Researchers track Android users by collecting accelerator readings
A group of researchers from Nanjing University, China, have demonstrated that Android users’ movements can be tracked by simply analyzing the data provided by the devices’ accelerometers and orientation sensors. And unlike GPS data, these readings are easily harvested by potentially malicious apps, as they can access it without requiring specific permissions.
They tested the tracking accuracy by deploying a simple application that records accelerator data on the smartphones of eight volunteers. Those volunteers carried the phones while using a specific Nanjing metro line over a determined time period.
The collected data, correlated with the location data of the metro stations, resulted in a 92 percent accuracy in discovering volunteers’ movements if they rode the metro for 6 stations.
“We believe this finding is especially threatening for three reasons,” the researchers explained.

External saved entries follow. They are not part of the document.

lemma pv_final (hs : List Int) (hn : 2 ≤ hs.length) :
    count_valid_paths hs = pvScan hs := by
  have hE : ∃ e0 tl, PySem.List.sorted (PySem.List.enumerate hs 0)
      (fun t => toLex (t.2, t.1)) false = e0 :: tl := by
    rcases hX : PySem.List.sorted (PySem.List.enumerate hs 0) (fun t => toLex (t.2, t.1)) false with
      _ | ⟨e0, tl⟩
    · have := congrArg List.length hX
      rw [PySem.List.length_sorted, PySem.List.length_enumerate] at this
      simp only [List.length_nil] at this
      omega
    · exact ⟨e0, tl, rfl⟩
  obtain ⟨e0, tl, hE⟩ := hE
  have hperm : (e0 :: tl).Perm (PySem.List.enumerate hs 0) := by
    rw [← hE]; exact PySem.List.sorted_perm ..
  have hpw : (e0 :: tl).Pairwise
      (fun p q : Int × Int => toLex (p.2, p.1) ≤ toLex (q.2, q.1)) := by
    rw [← hE]; exact PySem.List.sorted_pairwise ..
  have hnd : (e0 :: tl).Nodup := hperm.nodup_iff.mpr (pv_enum_nodup hs)
  have hsort : (e0 :: tl).Pairwise keyLt := by
    rw [List.pairwise_iff_getElem] at hpw ⊢
    intro p q hp hq hpq
    have hle := hpw p q hp hq hpq
    have hne : (e0 :: tl)[p] ≠ (e0 :: tl)[q] := by
      intro he
      exact absurd ((List.Nodup.getElem_inj_iff hnd).mp he) (by omega)
    have hkne : toLex ((e0 :: tl)[p].2, (e0 :: tl)[p].1) ≠
        toLex ((e0 :: tl)[q].2, (e0 :: tl)[q].1) := by
      intro he
      apply hne
      have := toLex_inj.mp he
      rcases Prod.mk.injEq .. ▸ this with ⟨h1, h2⟩
      exact Prod.ext h2 h1
    exact (keyLt_bridge _ _).mp (lt_of_le_of_ne hle hkne)
  obtain ⟨k0, hk0n, hk0e⟩ := (pv_mem_enumerate hs e0).mp (hperm.mem_iff.mp List.mem_cons_self)
  have hminimal : ∀ q ∈ tl, keyLt e0 q := (List.pairwise_cons.mp hsort).1
  have hallalive : ∀ j : Nat, j < hs.length → aliveb hs (hAt hs k0) (k0 : Int) j = true := by
    intro j hj
    have hmem : ((j : Int), hAt hs j) ∈ e0 :: tl :=
      hperm.mem_iff.mpr ((pv_mem_enumerate hs _).mpr ⟨j, hj, rfl⟩)
    rw [aliveb_true_iff]
    rcases List.mem_cons.mp hmem with heq | hmem'
    · rw [hk0e] at heq
      rcases Prod.mk.injEq .. ▸ heq with ⟨e1, e2⟩
      right; exact ⟨by omega, by omega⟩
    · have hq := hminimal _ hmem'
      rw [hk0e, keyLt_iff] at hq
      rcases hq with h1 | ⟨h1, h2⟩
      · left; omega
      · right; exact ⟨by omega, by omega⟩
  have hprevget : ∀ j : Nat, j < hs.length →
      (PySem.List.pyRange (-1) ((hs.length : Int) - 1) 1).getD j 0 = (j : Int) - 1 := by
    intro j hj
    have := pv_range_getD (-1) hs.length j hj (by omega)
    rw [show (-1 : Int) + (hs.length : Int) = (hs.length : Int) - 1 from by ring] at this
    rw [this]; ring
  have hnextget : ∀ j : Nat, j < hs.length →
      (PySem.List.pyRange 1 ((hs.length : Int) + 1) 1).getD j 0 = (j : Int) + 1 := by
    intro j hj
    have := pv_range_getD 1 hs.length j hj (by omega)
    rw [show (1 : Int) + (hs.length : Int) = (hs.length : Int) + 1 from by ring] at this
    rw [this]; ring
  have hplen0 : (PySem.List.pyRange (-1) ((hs.length : Int) - 1) 1).length = hs.length := by
    rw [PySem.List.length_pyRange_one]; omega
  have hnlen0 : (PySem.List.pyRange 1 ((hs.length : Int) + 1) 1).length = hs.length := by
    rw [PySem.List.length_pyRange_one]; omega
  have hBS0 : blockSet hs (hAt hs k0) (k0 : Int) (k0 : Int) = {k0} := by
    ext m
    simp only [mem_blockSet, Finset.mem_singleton]
    constructor
    · rintro ⟨hm, h1, h2, h3⟩; omega
    · rintro rfl; exact ⟨hk0n, le_refl _, le_refl _, rfl⟩
  have hInv0 : InvA hs (PySem.List.pyRange (-1) ((hs.length : Int) - 1) 1)
      (PySem.List.pyRange 1 ((hs.length : Int) + 1) 1)
      (k0 : Int) (hAt hs k0) (k0 : Int) 1 0 := by
    refine ⟨Int.natCast_nonneg k0, le_refl _, by omega, ?_, ?_, ?_, ?_, ?_, hplen0, hnlen0,
      ?_, ?_, ?_⟩
    · rw [Int.toNat_natCast]
    · rw [Int.toNat_natCast]
    · intro m h1 h2; omega
    · rw [hBS0]; simp
    · intro j h1 h2
      exfalso
      have := hallalive j (by omega)
      rw [aliveb_true_iff] at this
      rcases this with h3 | ⟨h3, h4⟩ <;> omega
    · intro j hj _
      rw [hnextget j hj]
      refine ⟨by omega, by omega, ?_, ?_⟩
      · intro hlt
        have hc : ((j : Int) + 1).toNat = j + 1 := by omega
        rw [hc]
        exact hallalive (j + 1) (by omega)
      · intro m h1 h2; omega
    · intro j hj _
      rw [hprevget j hj]
      refine ⟨by omega, by omega, ?_, ?_⟩
      · intro hnn
        have hc : ((j : Int) - 1).toNat = j - 1 := by omega
        rw [hc]
        exact hallalive (j - 1) (by omega)
      · intro m h1 h2; omega
    · rw [closedSum]
      have : (Finset.range hs.length).filter
          (fun j => aliveb hs (hAt hs k0) (k0 : Int) j = false) = ∅ := by
        apply Finset.filter_eq_empty_iff.mpr
        intro j hj
        rw [Finset.mem_range] at hj
        rw [hallalive j hj]
        simp
      rw [this, Finset.sum_empty]
  have hlast0 : [e0].getLast? = some ((k0 : Int), hAt hs k0) := by
    rw [hk0e]; rfl
  have hfold := pvFoldA hs tl [e0]
    (PySem.List.pyRange (-1) ((hs.length : Int) - 1) 1)
    (PySem.List.pyRange 1 ((hs.length : Int) + 1) 1)
    (k0 : Int) (hAt hs k0) (k0 : Int) 1 0
    (by simpa using hperm) (by simpa using hsort) hlast0 hInv0
  simp only [count_valid_paths, PySem.List.len_eq]
  rw [if_neg (by omega : ¬ ((hs.length : Int) < 2))]
  rw [hE, PySem.List.pyGetD_zero_cons, PySem.List.slice_from_one]
  rw [hk0e]
  exact hfold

“First, current mobile platforms such as Android allow applications to access accelerometer without requiring any special privileges or explicit user consent, which means it is extremely easy for attackers to create stealthy malware to eavesdrop on the accelerometer. Second, metro is the preferred transportation mean for most people in major cities. This means a malware based on this finding can affect a huge population,” they noted.

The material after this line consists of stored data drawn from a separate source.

-- pv_equiv track=rewrite | github.com/ApriF/Compilation-Group2 | pointeurs/compil2.py | initialisation_variable
-- ===== SOURCE A (Python) =====
-- def initialisation_variable(var, type_var, compteur, niveau=0):
--     #ici, on initialise une variable en particulier
--     code = ""
--
--     if type_var == "int":
--         code += f"""mov rbx, [argv]
-- mov rdi, [rbx+{compteur * 8}]
-- call atoi
-- mov [{var}], rdi
-- """
--
--     elif "*" in type_var:
--         code += f"""mov rdi, 8
-- call malloc
-- mov {var}, rdi
-- """
--         pointeur_temp = f"p{niveau}"
--         code += f"mov {pointeur_temp}, rdi\n"
--         next_var = f"[{pointeur_temp}]"
--         next_type = type_var[:-1].strip()
--         code += initialisation_variable(next_var, next_type, compteur, niveau + 1)
--
--     return code
-- ===== SOURCE B (Python) =====
-- def initialisation_variable(var, type_var, compteur, niveau=0):
--     # iterative version: peel pointer levels in a while loop, then emit the int init
--     code = ""
--     while "*" in type_var:
--         code += f"""mov rdi, 8
-- call malloc
-- mov {var}, rdi
-- mov p{niveau}, rdi
-- """
--         var = f"[p{niveau}]"
--         type_var = type_var[:-1].strip()
--         niveau += 1
--     if type_var == "int":
--         code += f"""mov rbx, [argv]
-- mov rdi, [rbx+{compteur * 8}]
-- call atoi
-- mov [{var}], rdi
-- """
--     return code
-- ===== Notes on version B (the rewrite author's own statement) =====
-- stated objective: simpler
-- what changed: Replaced A's tail recursion over pointer levels by an explicit while-loop that accumulates the code string and rebinds var/type_var/niveau in place, emitting the int-init block after the loop.
import Mathlib
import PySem

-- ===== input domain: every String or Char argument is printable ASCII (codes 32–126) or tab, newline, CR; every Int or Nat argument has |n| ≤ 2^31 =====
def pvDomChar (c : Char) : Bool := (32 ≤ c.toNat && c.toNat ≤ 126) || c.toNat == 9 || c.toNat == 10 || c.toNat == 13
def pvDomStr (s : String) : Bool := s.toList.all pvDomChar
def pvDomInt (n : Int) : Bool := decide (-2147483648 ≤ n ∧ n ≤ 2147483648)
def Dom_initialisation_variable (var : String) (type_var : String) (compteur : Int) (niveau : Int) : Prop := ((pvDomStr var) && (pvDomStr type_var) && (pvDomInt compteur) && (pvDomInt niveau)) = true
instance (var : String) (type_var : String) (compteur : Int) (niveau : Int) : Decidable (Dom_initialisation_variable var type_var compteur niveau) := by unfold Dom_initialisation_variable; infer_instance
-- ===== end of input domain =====

-- B replaces A's tail recursion over pointer levels by an explicit while-loop with a
-- string accumulator (objective: simpler/iterative decomposition, same cost).

-- termination measure fact, cited by both ports' decreasing_by
theorem pvStripDropLastLt (t : List Char) (h : PySem.Chars.isIn ['*'] t = true) :
    (PySem.Chars.strip (PySem.List.slice t none (some (-1)))).length < t.length := by
  have hne : t ≠ [] := by rintro rfl; exact absurd h (by decide)
  rw [PySem.List.slice_to_neg_one]
  have h1 : (PySem.Chars.strip t.dropLast).length ≤ t.dropLast.length := by
    unfold PySem.Chars.strip PySem.Chars.rstrip PySem.Chars.lstrip
    have a1 := (List.dropWhile_sublist (p := PySem.Chars.isspace)
      (l := (List.dropWhile PySem.Chars.isspace t.dropLast).reverse)).length_le
    have a2 := (List.dropWhile_sublist (p := PySem.Chars.isspace) (l := t.dropLast)).length_le
    simp only [List.length_reverse] at *
    omega
  have h2 : t.dropLast.length = t.length - 1 := List.length_dropLast
  have h3 : 0 < t.length := List.length_pos_iff.mpr hne
  omega

-- ===== PORT A =====  (A's recursion, on the character list of type_var)
def initialisation_variable_rec (var : String) (t : List Char) (compteur : Int) (niveau : Int) : String :=
  if t = ['i','n','t'] then
    "mov rbx, [argv]\nmov rdi, [rbx+" ++ PySem.Int.toStr (compteur * 8) ++ "]\ncall atoi\nmov [" ++ var ++ "], rdi\n"
  else if h : PySem.Chars.isIn ['*'] t = true then
    let pointeur_temp := "p" ++ PySem.Int.toStr niveau
    ("mov rdi, 8\ncall malloc\nmov " ++ var ++ ", rdi\n")
      ++ ("mov " ++ pointeur_temp ++ ", rdi\n")
      ++ initialisation_variable_rec ("[" ++ pointeur_temp ++ "]")
           (PySem.Chars.strip (PySem.List.slice t none (some (-1)))) compteur (niveau + 1)
  else ""
termination_by t.length
decreasing_by exact pvStripDropLastLt t h

def initialisation_variable (var : String) (type_var : String) (compteur : Int) (niveau : Int) : String :=
  initialisation_variable_rec var type_var.toList compteur niveau

-- ===== PORT B =====  (B's while-loop, with the accumulator `code`)
def initialisation_variable_loop (code : String) (var : String) (t : List Char) (compteur : Int) (niveau : Int) : String :=
  if h : PySem.Chars.isIn ['*'] t = true then
    initialisation_variable_loop
      (code ++ ("mov rdi, 8\ncall malloc\nmov " ++ var ++ ", rdi\nmov p" ++ PySem.Int.toStr niveau ++ ", rdi\n"))
      ("[p" ++ PySem.Int.toStr niveau ++ "]")
      (PySem.Chars.strip (PySem.List.slice t none (some (-1)))) compteur (niveau + 1)
  else if t = ['i','n','t'] then
    code ++ ("mov rbx, [argv]\nmov rdi, [rbx+" ++ PySem.Int.toStr (compteur * 8) ++ "]\ncall atoi\nmov [" ++ var ++ "], rdi\n")
  else
    code
termination_by t.length
decreasing_by exact pvStripDropLastLt t h

def initialisation_variable_alt (var : String) (type_var : String) (compteur : Int) (niveau : Int) : String :=
  initialisation_variable_loop "" var type_var.toList compteur niveau

-- ===== PRECONDITION & SPEC =====
def Spec_initialisation_variable (var : String) (type_var : String) (compteur : Int) (niveau : Int) (out : String) : Prop := out = initialisation_variable_alt var type_var compteur niveau
instance (var : String) (type_var : String) (compteur : Int) (niveau : Int) (out : String) : Decidable (Spec_initialisation_variable var type_var compteur niveau out) := by unfold Spec_initialisation_variable; infer_instance

-- ===== CLAIM (what is proved, stated in full; the proofs are below) =====
def Claim_equal_initialisation_variable : Prop := ∀ (var : String) (type_var : String) (compteur : Int) (niveau : Int), Dom_initialisation_variable var type_var compteur niveau → Spec_initialisation_variable var type_var compteur niveau (initialisation_variable var type_var compteur niveau)

-- ===== LEMMAS AND PROOFS =====

-- the loop with accumulator `code` computes `code ++` A's recursive result
theorem loop_eq_rec (n : Nat) : ∀ (t : List Char), t.length ≤ n →
    ∀ (code var : String) (compteur niveau : Int),
    initialisation_variable_loop code var t compteur niveau
      = code ++ initialisation_variable_rec var t compteur niveau := by
  induction n with
  | zero =>
    intro t ht code var compteur niveau
    have ht0 : t = [] := List.length_eq_zero_iff.mp (Nat.le_zero.mp ht)
    subst ht0
    rw [initialisation_variable_loop, initialisation_variable_rec]
    have h1 : PySem.Chars.isIn ['*'] ([]:List Char) = false := by decide
    simp [initialisation_variable_rec, h1]
  | succ n ih =>
    intro t ht code var compteur niveau
    by_cases hstar : PySem.Chars.isIn ['*'] t = true
    · have hint : t ≠ ['i','n','t'] := by
        rintro rfl; exact absurd hstar (by decide)
      rw [initialisation_variable_loop, initialisation_variable_rec]
      rw [dif_pos hstar, if_neg hint, dif_pos hstar]
      have hlt := pvStripDropLastLt t hstar
      rw [ih _ (by omega)]
      have varg : ("[" ++ ("p" ++ PySem.Int.toStr niveau) ++ "]" : String)
          = "[p" ++ PySem.Int.toStr niveau ++ "]" := by
        apply String.ext; simp
      simp only [varg]
      apply String.ext; simp
    · rw [initialisation_variable_loop, initialisation_variable_rec]
      rw [dif_neg hstar]
      by_cases hint : t = ['i','n','t']
      · rw [if_pos hint, if_pos hint]
      · rw [if_neg hint, if_neg hint, dif_neg hstar, String.append_empty]

-- ===== VERDICT (by name: the statement is the Claim_ definition above) =====
theorem initialisation_variable_spec : Claim_equal_initialisation_variable := by
  intro var type_var compteur niveau _
  unfold Spec_initialisation_variable initialisation_variable initialisation_variable_alt
  rw [loop_eq_rec type_var.toList.length type_var.toList (le_refl _)]
  simp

“Last and the most importantly, metro-riding traces can be used to further infer a lot of other private information. For example, if an attacker can trace a smartphone user for a few days, he may be able to infer the user’s daily schedule and living/working areas and thus seriously threaten her physical safety.”

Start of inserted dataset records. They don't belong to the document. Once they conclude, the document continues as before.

-- pv_equiv track=rewrite | github.com/satyop7/CertiMint-Engine | AI_analysis_engine/groq_keywords.py | get_fallback_keywords
-- ===== SOURCE A (Python) =====
-- def get_fallback_keywords(subject):
--     """Generate fallback keywords based on subject name"""
--     # Simple fallback: use the subject words and some generic academic terms
--     words = subject.lower().split()
--     keywords = [w for w in words if len(w) > 3]
--
--     # Add some generic academic terms
--     generic_terms = ["theory", "concept", "analysis", "research",
--                     "methodology", "framework", "application", "study",
--                     "development", "principles", "fundamentals", "practice"]
--
--     # Combine subject words with generic terms
--     while len(keywords) < 8:
--         if generic_terms:
--             keywords.append(generic_terms.pop(0))
--         else:
--             # If we run out of generic terms, duplicate existing keywords
--             keywords.append(keywords[0] if keywords else "topic")
--
--     return keywords[:8]  # Return exactly 8 keywords
-- ===== SOURCE B (Python) =====
-- def get_fallback_keywords(subject):
--     """Generate fallback keywords based on subject name"""
--     keywords = [w for w in subject.lower().split() if len(w) > 3]
--     generic_terms = ["theory", "concept", "analysis", "research",
--                     "methodology", "framework", "application", "study",
--                     "development", "principles", "fundamentals", "practice"]
--     return (keywords + generic_terms)[:8]
-- ===== Notes on version B (the rewrite author's own statement) =====
-- stated objective: simpler
-- what changed: Replaces the mutating while-loop (which pops generic terms one at a time and carries an unreachable duplicate/'topic' branch) with a single concatenation of the filtered subject words and the generic-terms list followed by one slice [:8].
import Mathlib
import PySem

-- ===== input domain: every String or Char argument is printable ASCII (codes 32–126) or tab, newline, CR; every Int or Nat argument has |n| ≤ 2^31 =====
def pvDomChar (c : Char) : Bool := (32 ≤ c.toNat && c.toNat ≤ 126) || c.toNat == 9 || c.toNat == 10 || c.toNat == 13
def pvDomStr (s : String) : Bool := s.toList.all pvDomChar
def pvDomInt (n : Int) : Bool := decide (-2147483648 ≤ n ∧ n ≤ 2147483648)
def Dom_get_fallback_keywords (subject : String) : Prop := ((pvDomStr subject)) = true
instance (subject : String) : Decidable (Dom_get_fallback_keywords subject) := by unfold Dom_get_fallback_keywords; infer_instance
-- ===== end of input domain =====

-- B replaces A's generic-popping while loop (with its unreachable duplicate branch) by one
-- concatenation and slice; objective: simpler.

-- ===== PORT A =====
-- the while-loop of A: state is (keywords, generic_terms); the else-branch ports
-- 'keywords.append(keywords[0] if keywords else "topic")'
def pvFillLoop (keywords : List String) (generics : List String) : List String :=
  if keywords.length < 8 then
    match generics with
    | g :: rest => pvFillLoop (keywords ++ [g]) rest
    | [] =>
        pvFillLoop (keywords ++ [match keywords with | [] => "topic" | k :: _ => k]) []
  else keywords
termination_by 8 - keywords.length
decreasing_by all_goals simp_all; omega

def get_fallback_keywords (subject : String) : List String :=
  let words := PySem.Str.split₀ (PySem.Str.lower subject)
  let keywords := words.filter (fun w => 3 < PySem.Str.len w)
  let generic_terms := ["theory", "concept", "analysis", "research",
    "methodology", "framework", "application", "study",
    "development", "principles", "fundamentals", "practice"]
  (pvFillLoop keywords generic_terms).take 8

-- ===== PORT B =====
def get_fallback_keywords_alt (subject : String) : List String :=
  let keywords := (PySem.Str.split₀ (PySem.Str.lower subject)).filter
    (fun w => 3 < PySem.Str.len w)
  let generic_terms := ["theory", "concept", "analysis", "research",
    "methodology", "framework", "application", "study",
    "development", "principles", "fundamentals", "practice"]
  (keywords ++ generic_terms).take 8

-- ===== PRECONDITION & SPEC =====
def Spec_get_fallback_keywords (subject : String) (out : List String) : Prop := out = get_fallback_keywords_alt subject
instance (subject : String) (out : List String) : Decidable (Spec_get_fallback_keywords subject out) := by unfold Spec_get_fallback_keywords; infer_instance

-- ===== CLAIM (what is proved, stated in full; the proofs are below) =====
def Claim_equal_get_fallback_keywords : Prop := ∀ (subject : String), Dom_get_fallback_keywords subject → Spec_get_fallback_keywords subject (get_fallback_keywords subject)

-- ===== LEMMAS AND PROOFS =====

-- the loop only ever appends generics while fewer than 8 keywords are present, so as long as
-- enough generics remain its result, cut at 8, is the concatenation cut at 8
theorem pvFillLoop_take (generics : List String) :
    ∀ keywords : List String, 8 ≤ keywords.length + generics.length →
      (pvFillLoop keywords generics).take 8 = (keywords ++ generics).take 8 := by
  induction generics with
  | nil =>
      intro kw h
      rw [pvFillLoop.eq_def]
      simp at h
      simp [Nat.not_lt.mpr h]
  | cons g rest ih =>
      intro kw h
      rw [pvFillLoop.eq_def]
      by_cases hlt : kw.length < 8
      · simp only [if_pos hlt]
        rw [ih (kw ++ [g]) (by simp at h ⊢; omega)]
        simp
      · simp only [if_neg hlt]
        rw [List.take_append_of_le_length (by omega)]

-- ===== VERDICT (by name: the statement is the Claim_ definition above) =====
theorem get_fallback_keywords_spec : Claim_equal_get_fallback_keywords := by
  intro subject _
  unfold Spec_get_fallback_keywords get_fallback_keywords get_fallback_keywords_alt
  exact pvFillLoop_take _ _ (by simp)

For this experiment, they chose to use the data corresponding to the volunteers’ use of the metro because “metro trains run on tracks, making their motion patterns distinguishable from cars or buses running on ordinary roads,” and because the distances between neighbouring metro stations are rarely exactly the same, so the “motion patterns of the train within different intervals are distinguishable as well.”
Delivering a malicious app that will collect this data and send it to a remote server should be extremely easy. Potential targets can be tricked into installing it via a social engineering attack.
Also, it’s unlikely that an app like that would be spotted as malicious and booted from online app stores. As said before, it does not need special permission to access the accelerometer’s and orientation sensors’ readings, and getting permission from users to access the Internet (to send the data) is almost a given, as almost every application applies for this permission and most users grant it without a second thought.